Multiple inputs, no output: assume all the inputs have different lifetimes.

fn f(x: &Item, y: &Item, z: &Item) -> i32
// ... is equivalent to ...
fn f<'a, 'b, 'c>(x: &'a Item, y: &'b Item, z: &'c Item) -> i32

Multiple inputs including &self, one or more outputs: assume output lifetime(s) are the “same” as &self’s lifetime.

fn f(&self, y: &Item, z: &Item) -> &Thing
// ... is equivalent to ...
fn f(&'a self, y: &'b Item, z: &'c Item) -> &'a Thing

On the heap lifetimes are related to the scope of the owner. So a Box<T> lifetime would be the same as the variable it is owned by and therefore the lifetime of the data on the heap is the same as the lifetime of the variable on the stack.
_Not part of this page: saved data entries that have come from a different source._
-- B changes the algorithm: one unsorted pass minimising (|key - frame|, key) instead of
-- A's sort + forward scan + reversed scan + comparison of the two candidates (faster, O(n) vs O(n log n)).

-- ===== PORT A =====
-- Literal transliteration: build int_keys by appending, sort ascending, forward scan for the
-- below-candidate, reversed scan for the above-candidate, pick by strict abs-difference.
-- The two loop states are Options (Python's None); the final reads use getD 0, reached only
-- outside Pre_ (empty dict, where Python raises TypeError).
def get_closest_frame (frame : Int) (value : List (Int × Int)) : Int :=
  let int_keys : List Int := value.foldl (fun acc kv => acc ++ [kv.1]) []
  let keys := PySem.List.sorted int_keys (fun x => x) false
  let closest_frame : Option Int :=
    keys.foldl (fun cf key =>
      match cf with
      | none => some key          -- first iteration: set closest; the inner test key > key fails
      | some c => if key ≤ frame ∧ c < key then some key else some c) none
  let keysRev := keys.reverse
  let closest_frame_rev : Option Int :=
    keysRev.foldl (fun cf key =>
      match cf with
      | none => some key
      | some c => if frame ≤ key ∧ key < c then some key else some c) none
  let diffRef := |closest_frame_rev.getD 0 - frame|
  let diff := |closest_frame.getD 0 - frame|
  if diffRef < diff then closest_frame_rev.getD 0 else closest_frame.getD 0

-- ===== PORT B =====
-- Literal transliteration of Source B: fold keeping the best (d, k) pair under Python tuple <.
def get_closest_frame_alt (frame : Int) (value : List (Int × Int)) : Int :=
  let best : Option (Int × Int) :=
    value.foldl (fun best kv =>
      let k := kv.1
      let d := |k - frame|
      match best with
      | none => some (d, k)
      | some b => if d < b.1 ∨ (d = b.1 ∧ k < b.2) then some (d, k) else some b) none
  (best.getD (0, 0)).2

-- ===== PRECONDITION & SPEC =====
-- Pre_ excludes only the empty dict, where Python A raises TypeError (abs(None - frame)).
def Pre_get_closest_frame (frame : Int) (value : List (Int × Int)) : Prop := value ≠ []
instance (frame : Int) (value : List (Int × Int)) : Decidable (Pre_get_closest_frame frame value) := by unfold Pre_get_closest_frame; infer_instance
def pvWitness_get_closest_frame : Int × (List (Int × Int)) := (3, [(1, 0), (7, 0)])
-- pv_equiv track=rewrite | github.com/AxeH666/internal-payment-system | docs_check.py | check_forbidden_terms
-- ===== SOURCE A (Python) =====
-- FORBIDDEN_TERMS = [
--     "multi-tenant",
--     "multi tenancy",
--     "ledger",
--     "gst",
--     "SaaS",
--     "external integration",
--     "bank integration",
--     "mobile app",
--     "etc.",
--     "may include",
--     "future phase",
-- ]
--
-- def get_content_excluding_sections(content, section_headers):
--     """Return content with exclusion sections removed for forbidden-term checking."""
--     lines = content.split("\n")
--     result = []
--     skip = False
--     for line in lines:
--         stripped = line.strip()
--         if stripped.startswith("##"):
--             in_exclusion = any(header in line for header in section_headers)
--             skip = in_exclusion
--         if skip:
--             continue
--         result.append(line)
--     return "\n".join(result)
--
-- EXCLUSION_CONTEXT = (
--     "exclude",
--     "no ",
--     "without",
--     "out of scope",
--     "not in scope",
--     "non-goal",
--     "non-goals",
-- )
--
-- def check_forbidden_terms(content):
--     exclusion_sections = [
--         "Explicit Non-Goals",
--         "Explicit Domain Exclusions",
--     ]
--     content_to_check = get_content_excluding_sections(content, exclusion_sections)
--     found = []
--     lower_content = content_to_check.lower()
--     lower_lines = content_to_check.split("\n")
--     for term in FORBIDDEN_TERMS:
--         term_lower = term.lower()
--         if term_lower not in lower_content:
--             continue
--         for i, line in enumerate(lower_lines):
--             if term_lower in line:
--                 in_exclusion_context = any(ctx in line for ctx in EXCLUSION_CONTEXT)
--                 if not in_exclusion_context:
--                     found.append(term)
--                     break
--     return found
-- ===== SOURCE B (Python) =====
-- FORBIDDEN_TERMS = [
--     "multi-tenant",
--     "multi tenancy",
--     "ledger",
--     "gst",
--     "SaaS",
--     "external integration",
--     "bank integration",
--     "mobile app",
--     "etc.",
--     "may include",
--     "future phase",
-- ]
--
-- EXCLUSION_CONTEXT = (
--     "exclude",
--     "no ",
--     "without",
--     "out of scope",
--     "not in scope",
--     "non-goal",
--     "non-goals",
-- )
--
-- def check_forbidden_terms(content):
--     headers = ("Explicit Non-Goals", "Explicit Domain Exclusions")
--     lowered = [(term, term.lower()) for term in FORBIDDEN_TERMS]
--     found = set()
--     skip = False
--     for line in content.split("\n"):
--         if line.strip().startswith("##"):
--             skip = any(h in line for h in headers)
--         if skip or any(ctx in line for ctx in EXCLUSION_CONTEXT):
--             continue
--         for term, low in lowered:
--             if low in line:
--                 found.add(term)
--     return [term for term, _ in lowered if term in found]
-- ===== Notes on version B (the rewrite author's own statement) =====
-- stated objective: alternative
-- what changed: Replaces A's two-phase term-major scan (first build the filtered content by joining kept lines, then per term a whole-content substring pre-check plus a loop over the re-split lines with an early break) by one streaming line-major pass that threads the section-skip flag and accumulates hits in a set, emitting FORBIDDEN_TERMS in order at the end; the filtered content string is never materialised.
import Mathlib
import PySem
For data structures that hold references we need both the item and the structure itself to have the same lifetime:

pub struct ReferenceHolder<'a> {
    pub index: usize,
    pub item: &'a Item,
}

// Annotation includes lifetimes of all fields
pub struct MultiRefHolder<'a, 'b> {
    pub left: ReferenceHolder<'a>,
    pub right: ReferenceHolder<'b>, // Could choose 'a instead here
}

Anything that contains a reference, no matter how deeply nested, is only valid for the lifetime of the item referred to

An axiom of all this is to prefer data structures that own their contents where possible. Avoid references by using a smart pointer if you must.

Borrowing Rules

To make the borrow checker possible some rules must be followed:

The scope of any reference must be smaller than the lifetime of the item it refers to.
There can be unlimited immutable references to the item OR a single mutable reference, but never both.